Mais um ano se inicia e, com ele, outro ano letivo, ou seja, outro ano de lições, de aulas. E, com ele, mais uma vez, devemos fazer a pergunta: que educação se pode esperar no próximo ano?
Educação vem do latim educativo, educationis, que tem sua origem em ducere, conduzir; assim educar é conduzir para fora, mas...para fora de quê? Essa talvez seja a pergunta a ser respondida neste artigo, a partir das concepções de educação. E essas serão moldadas a partir da necessidade de cada época.
Grécia Antiga
Na Grécia Antiga, a educação se voltava para a formação para a cidadania. Como deixa claro Facão (2019):
Em todas as fases históricas gregas, a partir do período homérico, é possível delinear o aprimoramento, e a prática de várias noções, que deveria estar amplamente afinada com as habilidades que cada um dos gregos desempenhava na sociedade para encontrar a harmonia do seu respectivo espaço social e político.
(Facão, 2019)
Percebe-se aqui que era importante que cada grego encontrasse sua função na sociedade, ou seja, a educação se encarregava de formar bons cidadãos naquilo que escolhessem ser. O ideal pedagógico de Platão de formar para a busca da verdade não era a principal corrente.

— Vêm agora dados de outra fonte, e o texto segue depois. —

-- pv_equiv track=rewrite | github.com/Nadock/advent_of_code | aoc_2024/day_9/day_9.py | find_freespace
-- ===== SOURCE A (Python) =====
-- def find_freespace(drive: list[str]) -> list[tuple[int, int]]:
--     """Find all of the free space in pairs of (start_idx, size)."""
--     idx = 0
--     free = []
--     while idx < len(drive):
--         if drive[idx] == ".":
--             count = 0
--             for c in drive[idx:]:
--                 if c != ".":
--                     break
--                 count += 1
--             free.append((idx, count))
--             idx += count
--         else:
--             idx += 1
--     free.sort(key=lambda s: s[0])
--     return free
-- ===== SOURCE B (Python) =====
-- def find_freespace(drive: list[str]) -> list[tuple[int, int]]:
--     """Find all of the free space in pairs of (start_idx, size)."""
--     free = []
--     start = -1
--     for i, c in enumerate(drive):
--         if c == ".":
--             if start < 0:
--                 start = i
--         elif start >= 0:
--             free.append((start, i - start))
--             start = -1
--     if start >= 0:
--         free.append((start, len(drive) - start))
--     return free
-- ===== Notes on version B (the rewrite author's own statement) =====
-- stated objective: faster
-- what changed: Replaces the while loop that re-slices drive[idx:] and scans each run twice with a single enumerate pass tracking the current dot-run start, and drops the final sort (output is emitted in increasing order).
import Mathlib
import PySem

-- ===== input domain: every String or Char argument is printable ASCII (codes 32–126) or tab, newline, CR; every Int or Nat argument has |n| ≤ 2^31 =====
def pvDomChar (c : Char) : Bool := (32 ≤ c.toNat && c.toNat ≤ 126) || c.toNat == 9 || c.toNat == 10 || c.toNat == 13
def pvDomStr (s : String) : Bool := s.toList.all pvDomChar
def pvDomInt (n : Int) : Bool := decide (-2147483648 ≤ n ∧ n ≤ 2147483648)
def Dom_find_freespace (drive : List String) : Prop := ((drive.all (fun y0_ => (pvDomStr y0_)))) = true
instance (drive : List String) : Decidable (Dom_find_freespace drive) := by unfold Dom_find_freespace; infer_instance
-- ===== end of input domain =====

-- B replaces A's while-loop (which re-slices drive[idx:] to measure each dot run, then sorts)
-- by one enumerate pass tracking the current dot-run start; return values proved equal on all inputs.

-- ===== PORT A =====
-- inner `for c in drive[idx:]: if c != ".": break; count += 1`
def pvCountDots : List String → Int
  | [] => 0
  | c :: rest => if c ≠ "." then 0 else pvCountDots rest + 1

-- needed by pvLoopA's termination proof (count ≥ 1 on a dot)
lemma pvCountDots_nonneg : ∀ (l : List String), 0 ≤ pvCountDots l := by
  intro l
  induction l with
  | nil => simp [pvCountDots]
  | cons c rest ih =>
    by_cases h : c = "."
    · simp [pvCountDots, h]
      omega
    · simp [pvCountDots, h]

-- the `while idx < len(drive): …` loop, with `free` the accumulator
def pvLoopA (drive : List String) (idx : Nat) (free : List (Int × Int)) : List (Int × Int) :=
  if h : idx < drive.length then
    if hdot : drive[idx] == "." then
      pvLoopA drive (idx + (pvCountDots (PySem.List.slice drive (some (idx : Int)) none)).toNat)
        (free ++ [((idx : Int), pvCountDots (PySem.List.slice drive (some (idx : Int)) none))])
    else
      pvLoopA drive (idx + 1) free
  else free
termination_by drive.length - idx
decreasing_by
  · have hs : PySem.List.slice drive (some (idx : Int)) none = drive.drop idx :=
      PySem.List.slice_from_natCast ..
    have h1 : 1 ≤ pvCountDots (PySem.List.slice drive (some (idx : Int)) none) := by
      rw [hs, ← List.getElem_cons_drop h]
      have hd : drive[idx] = "." := by simpa using hdot
      have := pvCountDots_nonneg (drive.drop (idx + 1))
      simp [pvCountDots, hd]
      omega
    omega
  · omega

def find_freespace (drive : List String) : List (Int × Int) :=
  PySem.List.sorted (pvLoopA drive 0 []) (fun s => s.1)

-- ===== PORT B =====
-- the `for i, c in enumerate(drive)` loop; n = len(drive), used by the final flush
def pvLoopB (n : Int) : List String → Int → Int → List (Int × Int) → List (Int × Int)
  | [], _, start, free => if start ≥ 0 then free ++ [(start, n - start)] else free
  | c :: rest, i, start, free =>
    if c == "." then
      pvLoopB n rest (i + 1) (if start < 0 then i else start) free
    else
      if start ≥ 0 then pvLoopB n rest (i + 1) (-1) (free ++ [(start, i - start)])
      else pvLoopB n rest (i + 1) (-1) free

def find_freespace_alt (drive : List String) : List (Int × Int) :=
  pvLoopB (drive.length : Int) drive 0 (-1) []

-- ===== PRECONDITION & SPEC =====
def Spec_find_freespace (drive : List String) (out : List (Int × Int)) : Prop := out = find_freespace_alt drive
instance (drive : List String) (out : List (Int × Int)) : Decidable (Spec_find_freespace drive out) := by unfold Spec_find_freespace; infer_instance

-- ===== CLAIM (what is proved, stated in full; the proofs are below) =====
def Claim_equal_find_freespace : Prop := ∀ (drive : List String), Dom_find_freespace drive → Spec_find_freespace drive (find_freespace drive)

-- ===== LEMMAS AND PROOFS =====

lemma pvCountDots_eq_takeWhile : ∀ (l : List String),
    pvCountDots l = ((l.takeWhile (fun s => s == ".")).length : Int) := by
  intro l
  induction l with
  | nil => simp [pvCountDots]
  | cons c rest ih =>
    by_cases h : c = "." <;> simp [pvCountDots, h, ih]

lemma takeWhile_dots_eq_replicate : ∀ (l : List String),
    l.takeWhile (fun s => s == ".") =
      List.replicate (l.takeWhile (fun s => s == ".")).length "." := by
  intro l
  induction l with
  | nil => rfl
  | cons c rest ih =>
    by_cases h : c = "."
    · rw [List.takeWhile_cons]
      simp only [h, beq_self_eq_true, if_pos]
      simp [List.replicate_succ, ← ih]
    · rw [List.takeWhile_cons]
      simp [h]

lemma dropWhile_dots_head_ne : ∀ (l : List String) (c : String) (rest : List String),
    l.dropWhile (fun s => s == ".") = c :: rest → c ≠ "." := by
  intro l
  induction l with
  | nil => intro c rest h; simp at h
  | cons a t ih =>
    intro c rest h
    rw [List.dropWhile_cons] at h
    by_cases ha : a = "."
    · simp only [ha, beq_self_eq_true, if_pos] at h
      exact ih c rest h
    · rw [if_neg (by simpa using ha)] at h
      injection h with h1 _
      rw [← h1]
      exact ha

-- processing a block of dots with the run already open (start ≥ 0) just advances i
lemma pvLoopB_dots (n : Int) : ∀ (k : Nat) (rest : List String) (i s : Int)
    (free : List (Int × Int)), 0 ≤ s →
    pvLoopB n (List.replicate k "." ++ rest) i s free = pvLoopB n rest (i + (k : Int)) s free := by
  intro k
  induction k with
  | zero => intro rest i s free _; simp
  | succ k ih =>
    intro rest i s free hs
    rw [List.replicate_succ, List.cons_append]
    simp only [pvLoopB, beq_self_eq_true, if_pos]
    rw [if_neg (by omega)]
    rw [ih rest (i + 1) s free hs]
    congr 1
    push_cast
    ring

-- the core correspondence: A's while-loop from idx equals B's pass over the suffix with no open run
lemma pvLoopA_eq_pvLoopB (drive : List String) : ∀ (m idx : Nat) (free : List (Int × Int)),
    drive.length - idx ≤ m →
    pvLoopA drive idx free =
      pvLoopB (drive.length : Int) (drive.drop idx) (idx : Int) (-1) free := by
  intro m
  induction m with
  | zero =>
    intro idx free hm
    have hge : drive.length ≤ idx := by omega
    rw [pvLoopA]
    rw [dif_neg (by omega)]
    rw [List.drop_eq_nil_of_le hge]
    simp [pvLoopB]
  | succ m ih =>
    intro idx free hm
    by_cases h : idx < drive.length
    · have hd : drive[idx] :: drive.drop (idx + 1) = drive.drop idx := List.getElem_cons_drop h
      by_cases hdot : drive[idx] = "."
      · -- dot run of length k starting at idx
        obtain ⟨k, hkdef⟩ : ∃ kk,
            ((drive.drop idx).takeWhile (fun s => s == ".")).length = kk := ⟨_, rfl⟩
        have hs : PySem.List.slice drive (some (idx : Int)) none = drive.drop idx :=
          PySem.List.slice_from_natCast ..
        have hcount : pvCountDots (PySem.List.slice drive (some (idx : Int)) none) = (k : Int) := by
          rw [hs, pvCountDots_eq_takeWhile, hkdef]
        have hrep : (drive.drop idx).takeWhile (fun s => s == ".") = List.replicate k "." := by
          rw [← hkdef]
          exact takeWhile_dots_eq_replicate _
        have hsplit : List.replicate k "." ++ (drive.drop idx).dropWhile (fun s => s == ".") =
            drive.drop idx := by
          rw [← hrep]; exact List.takeWhile_append_dropWhile
        have hk1 : 1 ≤ k := by
          rw [← hkdef, ← hd, List.takeWhile_cons]
          simp [hdot]
        have hkle : idx + k ≤ drive.length := by
          have h1 : k ≤ (drive.drop idx).length := by
            rw [← hkdef]
            exact (List.takeWhile_sublist _).length_le
          rw [List.length_drop] at h1
          omega
        have hdropk : drive.drop (idx + k) = (drive.drop idx).dropWhile (fun s => s == ".") := by
          conv_lhs => rw [← List.drop_drop, ← hsplit]
          rw [List.drop_left' (List.length_replicate ..)]
        -- step A
        rw [pvLoopA]
        rw [dif_pos h, dif_pos (by simp [hdot])]
        rw [hcount, Int.toNat_natCast]
        rw [ih (idx + k) (free ++ [((idx : Int), (k : Int))]) (by omega)]
        rw [hdropk]
        -- step B: open the run at idx, cross the k dots
        obtain ⟨kk, rfl⟩ : ∃ kk, k = kk + 1 := ⟨k - 1, by omega⟩
        conv_rhs => rw [← hsplit, List.replicate_succ, List.cons_append]
        simp only [pvLoopB, beq_self_eq_true, if_pos]
        rw [if_pos (by norm_num : (-1 : Int) < 0)]
        rw [pvLoopB_dots _ kk _ _ _ _ (by positivity)]
        cases hrest : (drive.drop idx).dropWhile (fun s => s == ".") with
        | nil =>
          -- the dots run to the end of the drive: n - idx = k
          have hlen : drive.length = idx + (kk + 1) := by
            have hl := congrArg List.length hsplit
            rw [hrest] at hl
            simp [List.length_drop] at hl
            omega
          simp only [pvLoopB]
          rw [if_neg (by norm_num : ¬ (-1 : Int) ≥ 0), if_pos (by positivity : (idx : Int) ≥ 0)]
          rw [show ((kk + 1 : Nat) : Int) = (drive.length : Int) - (idx : Int) by
            push_cast [hlen]; ring]
        | cons c rest' =>
          have hc : ¬ (c = ".") := dropWhile_dots_head_ne _ _ _ hrest
          have hcb : ¬ ((c == ".") = true) := by simpa using hc
          simp only [pvLoopB]
          rw [if_neg hcb, if_neg hcb]
          rw [if_neg (by norm_num : ¬ (-1 : Int) ≥ 0), if_pos (by positivity : (idx : Int) ≥ 0)]
          rw [show ((idx + (kk + 1) : Nat) : Int) + 1 = (idx : Int) + 1 + (kk : Int) + 1 by
            push_cast; ring]
          rw [show (idx : Int) + 1 + (kk : Int) - (idx : Int) = ((kk + 1 : Nat) : Int) by
            push_cast; ring]
      · -- no dot at idx: both sides just step to idx + 1
        rw [pvLoopA]
        rw [dif_pos h, dif_neg (by simp [hdot])]
        rw [ih (idx + 1) free (by omega)]
        rw [← hd]
        have hcb : ¬ ((drive[idx] == ".") = true) := by simpa using hdot
        simp only [pvLoopB]
        rw [if_neg hcb]
        rw [if_neg (by norm_num : ¬ (-1 : Int) ≥ 0)]
        rw [show ((idx + 1 : Nat) : Int) = (idx : Int) + 1 by push_cast; ring]
    · have hge : drive.length ≤ idx := by omega
      rw [pvLoopA]
      rw [dif_neg (by omega)]
      rw [List.drop_eq_nil_of_le hge]
      simp [pvLoopB]

-- A's accumulator stays sorted by start index, so the final sort is the identity
lemma pvLoopA_pairwise (drive : List String) : ∀ (m idx : Nat) (free : List (Int × Int)),
    drive.length - idx ≤ m →
    (∀ p ∈ free, p.1 < (idx : Int)) →
    free.Pairwise (fun a b => a.1 ≤ b.1) →
    (pvLoopA drive idx free).Pairwise (fun a b => a.1 ≤ b.1) := by
  intro m
  induction m with
  | zero =>
    intro idx free hm _ hp
    rw [pvLoopA, dif_neg (by omega)]
    exact hp
  | succ m ih =>
    intro idx free hm hb hp
    by_cases h : idx < drive.length
    · by_cases hdot : drive[idx] = "."
      · have hs : PySem.List.slice drive (some (idx : Int)) none = drive.drop idx :=
          PySem.List.slice_from_natCast ..
        have h1 : 1 ≤ pvCountDots (PySem.List.slice drive (some (idx : Int)) none) := by
          rw [hs, ← List.getElem_cons_drop h]
          have := pvCountDots_nonneg (drive.drop (idx + 1))
          simp [pvCountDots, hdot]
          omega
        rw [pvLoopA, dif_pos h, dif_pos (by simp [hdot])]
        apply ih
        · omega
        · intro p hpm
          rcases List.mem_append.1 hpm with hpf | hpe
          · have := hb p hpf
            have h2 : 1 ≤ (pvCountDots (PySem.List.slice drive (some (idx : Int)) none)).toNat := by
              omega
            push_cast
            omega
          · simp only [List.mem_singleton] at hpe
            subst hpe
            have h2 : 1 ≤ (pvCountDots (PySem.List.slice drive (some (idx : Int)) none)).toNat := by
              omega
            show (idx : Int) < _
            push_cast
            omega
        · rw [List.pairwise_append]
          refine ⟨hp, by simp, ?_⟩
          intro a ha b hbm
          simp only [List.mem_singleton] at hbm
          subst hbm
          exact le_of_lt (hb a ha)
      · rw [pvLoopA, dif_pos h, dif_neg (by simp [hdot])]
        apply ih _ _ (by omega) _ hp
        intro p hpf
        have := hb p hpf
        push_cast
        omega
    · rw [pvLoopA, dif_neg (by omega)]
      exact hp

-- ===== VERDICT (by name: the statement is the Claim_ definition above) =====
theorem find_freespace_spec : Claim_equal_find_freespace := by
  intro drive _
  unfold Spec_find_freespace find_freespace find_freespace_alt
  have hp : (pvLoopA drive 0 []).Pairwise (fun a b => a.1 ≤ b.1) :=
    pvLoopA_pairwise drive drive.length 0 [] (by omega) (by simp) (by simp)
  rw [PySem.List.sorted_eq_self_of_pairwise _ _ hp]
  have := pvLoopA_eq_pvLoopB drive drive.length 0 [] (by omega)
  simpa using this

O jovem grego, por sua vez, segundo Facão, “deveria seguir à risca uma série de procedimentos que eram repassados por vários mestres ao decorrer de sua infância até o fim de sua juventude”. Na fase adulta, esses conhecimentos eram aprimorados e postos à prova. No entanto, antes do período platônico, lembra Facão,
(...) o processo educacional de um modo geral estava focado na formação militar em todas as cidades que faziam parte da cultura helênica, pois havia uma demanda prática que precisava ser suprida de modo eficiente em cada uma dessas localidades.
(Facão, 2019)
Note-se, neste caso, uma palavra importante: utilitarismo – a qual aparecerá apenas com Bendtham no século XIX. Para ele, a ação humana deve ser dirigida de forma a buscar o bem para a maioria.
El principio de la utilidad es (…) el principio que establece la mayor felicidad de todos aquellos cuyo interés está en juego como la justa y adecuada finalidad de la acción humana, y hasta la única finalidad justa, adecuada y universalmente deseable; digo de la acción humana en cualquier situación o estado de vida, sobre todo en la condición de un funcionario o grupo de funcionarios que ejercen los poderes de gobierno. La palabra ‘utilidad’ no resalta las ideas de placer y dolor con tanta claridad como el término ‘felicidad’; tampoco el término nos lleva a considerar el número de los intereses afectados; número éste que constituye la circunstancia que contribuye en mayor proporción para formar la norma en cuestión: la norma de lo recto y de lo errado.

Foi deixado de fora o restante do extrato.